CI-side enforcement (recommended)

These checks fail the job if evidence directories are missing. Put shard checks in shard jobs; merge checks in merge job.

# Shard job: must produce blob-report-*
test -d "blob-report-${CI_NODE_INDEX}" || (echo "missing blob-report-${CI_NODE_INDEX}" && exit 1)

# Merge job: must produce merged HTML report
test -d playwright-report || (echo "missing playwright-report" && exit 1)
test -f playwright-report/index.html || (echo "missing playwright-report/index.html" && exit 1)

Expected outputs (logs, screenshots, artifacts)

Merged HTML report playwright-report/index.html exists and can be opened/downloaded from GitLab artifacts.
Blob inputs At least one blob-report-* directory exists in shard job artifacts (more when sharded).
Failure attachments Failed tests include screenshot and trace/video based on config (trace.zip, video.webm, test-failed-*.png).
Diagnosis proof A reviewer can identify root cause using report + attachments + logs (no rerun required).

Failure modes + how to diagnose

Artifacts missing from CI job

Symptom: job fails or completes but no artifacts are attached.

Diagnosis: check artifacts:paths and working directory paths.

# In CI logs (add this near end of the job)
pwd
ls -la
find . -maxdepth 2 -type d -name "blob-report-*" -o -name "playwright-report" -o -name "test-results" | sed -n '1,200p'

Action: correct artifact paths and ensure they are relative to the job working directory.

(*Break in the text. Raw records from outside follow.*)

-- main equivalence on positive area sizes
theorem pv_main (gs as : Int × Int) (hh : 1 ≤ as.1) (hw : 1 ≤ as.2) :
    iter_areas gs as = iter_areas_alt gs as := by
  unfold iter_areas iter_areas_alt pvAllPoints
  rw [if_pos ⟨by omega, by omega⟩, List.filterMap_flatMap]
  have houter : ∀ x ∈ PySem.List.pyRange 1 (gs.2 + 1) 1,
      ((PySem.List.pyRange 1 (gs.1 + 1) 1).map (fun row => (x, row))).filterMap (fun p =>
        let area := pvGetArea gs as p
        if (area.length : Int) = as.1 * as.2 then some area else none)
      = if x ≤ gs.2 - as.2 + 1 then
          (PySem.List.pyRange 1 (gs.1 - as.1 + 2) 1).map (fun y =>
            (PySem.List.pyRange x (x + as.2) 1).flatMap (fun c =>
              (PySem.List.pyRange y (y + as.1) 1).map (fun r => (c, r)))) else [] := by
    intro x hxmem
    have hx := (PySem.List.mem_pyRange_one).mp hxmem
    rw [List.filterMap_map]
    by_cases hfit : x + as.2 ≤ gs.2 + 1
    · rw [if_pos (by omega)]
      have hinner : ∀ y ∈ PySem.List.pyRange 1 (gs.1 + 1) 1,
          ((fun p => let area := pvGetArea gs as p
            if (area.length : Int) = as.1 * as.2 then some area else none) ∘ (fun row => (x, row))) y
          = if y ≤ gs.1 - as.1 + 1 then
              some ((PySem.List.pyRange x (x + as.2) 1).flatMap (fun c =>
                (PySem.List.pyRange y (y + as.1) 1).map (fun r => (c, r)))) else none := by
        intro y hymem
        have hy := (PySem.List.mem_pyRange_one).mp hymem
        have hiff := pv_minmul (x := x) (y := y) (g1 := gs.1) (g2 := gs.2)
          (h := as.1) (w := as.2) (by omega) (by omega) hh hw
        have hlen : ((pvGetArea gs as (x, y)).length : Int)
            = (min (x + as.2) (gs.2 + 1) - x) * (min (y + as.1) (gs.1 + 1) - y) := by
          rw [pv_getArea_eq, pv_len_flatMap]
          push_cast [Int.toNat_of_nonneg (by omega : (0:Int) ≤ min (x + as.2) (gs.2 + 1) - x),
            Int.toNat_of_nonneg (by omega : (0:Int) ≤ min (y + as.1) (gs.1 + 1) - y)]
          ring
        simp only [Function.comp_apply]
        show (if ((pvGetArea gs as (x, y)).length : Int) = as.1 * as.2
            then some (pvGetArea gs as (x, y)) else none) = _
        by_cases hyfit : y ≤ gs.1 - as.1 + 1
        · rw [if_pos (by rw [hlen]; exact hiff.mpr ⟨hfit, by omega⟩), if_pos hyfit,
            pv_getArea_eq, min_eq_left (by omega), min_eq_left (by omega)]
        · rw [if_neg (by rw [hlen]; intro hc; exact hyfit (by have h2 := (hiff.mp hc).2; omega)),
            if_neg hyfit]
      rw [pv_filterMap_congr hinner,
        pv_filterMap_le' (gs.1 - as.1 + 1)
          (fun y => (PySem.List.pyRange x (x + as.2) 1).flatMap (fun c =>
            (PySem.List.pyRange y (y + as.1) 1).map (fun r => (c, r)))) 1 (gs.1 + 1),
        min_eq_right (by omega), show gs.1 - as.1 + 1 + 1 = gs.1 - as.1 + 2 by ring]
    · rw [if_neg (by omega)]
      have hinner : ∀ y ∈ PySem.List.pyRange 1 (gs.1 + 1) 1,
          ((fun p => let area := pvGetArea gs as p
            if (area.length : Int) = as.1 * as.2 then some area else none) ∘ (fun row => (x, row))) y
          = (none : Option (List (Int × Int))) := by
        intro y hymem
        have hy := (PySem.List.mem_pyRange_one).mp hymem
        have hiff := pv_minmul (x := x) (y := y) (g1 := gs.1) (g2 := gs.2)
          (h := as.1) (w := as.2) (by omega) (by omega) hh hw
        have hlen : ((pvGetArea gs as (x, y)).length : Int)
            = (min (x + as.2) (gs.2 + 1) - x) * (min (y + as.1) (gs.1 + 1) - y) := by
          rw [pv_getArea_eq, pv_len_flatMap]
          push_cast [Int.toNat_of_nonneg (by omega : (0:Int) ≤ min (x + as.2) (gs.2 + 1) - x),
            Int.toNat_of_nonneg (by omega : (0:Int) ≤ min (y + as.1) (gs.1 + 1) - y)]
          ring
        simp only [Function.comp_apply]
        show (if ((pvGetArea gs as (x, y)).length : Int) = as.1 * as.2
            then some (pvGetArea gs as (x, y)) else none) = none
        rw [if_neg (by rw [hlen]; intro hc; exact hfit (hiff.mp hc).1)]
      rw [pv_filterMap_congr hinner]
      simp
  rw [pv_flatMap_congr houter,
    pv_flatMap_le' (gs.2 - as.2 + 1) _ 1 (gs.2 + 1), min_eq_right (by omega),
    show gs.2 - as.2 + 1 + 1 = gs.2 - as.2 + 2 by ring]

-- ===== VERDICT (by name: the statement is the Claim_ definition above) =====
theorem iter_areas_spec : Claim_unchanged_iter_areas := by
  intro gs as _ hD
  by_cases hpos : 1 ≤ as.1 ∧ 1 ≤ as.2
  · exact pv_main gs as hpos.1 hpos.2
  · have hB : iter_areas_alt gs as = [] := by
      unfold iter_areas_alt
      rw [if_neg (by intro hc; exact hpos ⟨hc.1, hc.2⟩)]
    rw [hB]
    unfold D_iter_areas at hD
    by_cases hz : as.1 = 0 ∨ as.2 = 0
    · have hg : gs.1 ≤ 0 ∨ gs.2 ≤ 0 := by
        by_contra hcg
        exact hD ⟨hz, by omega, by omega⟩
      unfold iter_areas pvAllPoints
      rcases hg with hg | hg
      · simp [PySem.List.pyRange_one_eq_nil (by omega : (gs.1 : Int) + 1 ≤ 1)]
      · simp [PySem.List.pyRange_one_eq_nil (by omega : (gs.2 : Int) + 1 ≤ 1)]
    · have hne : as.1 ≠ 0 ∧ as.2 ≠ 0 := by
        constructor <;> (intro hc ; exact hz (by omega))
      have hle : as.1 ≤ 0 ∨ as.2 ≤ 0 := by omega
      unfold iter_areas
      have hall : ∀ p ∈ pvAllPoints gs,
          (fun p => let area := pvGetArea gs as p
            if (area.length : Int) = as.1 * as.2 then some area else none) p
          = (none : Option (List (Int × Int))) := by
        intro p _
        show (if ((pvGetArea gs as p).length : Int) = as.1 * as.2
            then some (pvGetArea gs as p) else none) = none
        rw [pv_getArea_empty gs as p hle]
        simp only [List.length_nil, Nat.cast_zero]
        rw [if_neg (fun hc => (mul_ne_zero hne.1 hne.2) hc.symm)]
      rw [pv_filterMap_congr hall]
      simp

theorem iter_areas_changed : Claim_changed_iter_areas := by
  unfold Claim_changed_iter_areas; decide

theorem iter_areas_tight : Claim_exact_iter_areas := by
  intro gs as _ hD
  obtain ⟨hz, hg1, hg2⟩ := hD
  have hB : iter_areas_alt gs as = [] := by
    unfold iter_areas_alt
    rw [if_neg (by intro hc; omega)]
  rw [hB]
  have hle : as.1 ≤ 0 ∨ as.2 ≤ 0 := by omega
  have hmem : ([] : List (Int × Int)) ∈ iter_areas gs as := by
    unfold iter_areas
    apply List.mem_filterMap.mpr
    refine ⟨(1, 1), ?_, ?_⟩
    · unfold pvAllPoints
      exact List.mem_flatMap.mpr ⟨1, PySem.List.mem_pyRange_one.mpr ⟨le_refl _, by omega⟩,
        List.mem_map.mpr ⟨1, PySem.List.mem_pyRange_one.mpr ⟨le_refl _, by omega⟩, rfl⟩⟩
    · show (if ((pvGetArea gs as (1, 1)).length : Int) = as.1 * as.2
          then some (pvGetArea gs as (1, 1)) else none) = some []
      rw [pv_getArea_empty gs as (1, 1) hle]
      simp only [List.length_nil, Nat.cast_zero]
      rw [if_pos (by rcases hz with h | h <;> simp [h])]
  intro hA
  rw [hA] at hmem
  exact List.not_mem_nil hmem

Artifacts generated locally but not in CI

Symptom: local run produces trace/video; CI run does not.

Diagnosis: ensure CI is using the same Playwright config and project.

cat playwright.config.* 2>/dev/null || true
node -e 'console.log("CI=", !!process.env.CI, "PW_VERSION=", require("@playwright/test/package.json").version)'

Artifacts exist but aren’t useful

Symptom: report shows failure but no trace/video/screenshot and no context.

Diagnosis: artifact settings too strict (e.g., trace off, video off) or retries disabled.

Action: enable trace: "on-first-retry" and video: "on-first-retry", and keep retries consistent.

Artifacts expire before review

Symptom: artifacts missing due to expiration.

Action: increase artifact retention window for review workflow (especially MR review + triage).

Why it matters (production relevance)

Artifact-first pipelines reduce cycle time and eliminate rerun dependence. When failures are diagnosable from artifacts alone, teams triage accurately, reduce flaky reruns, and maintain trust in CI as a release signal.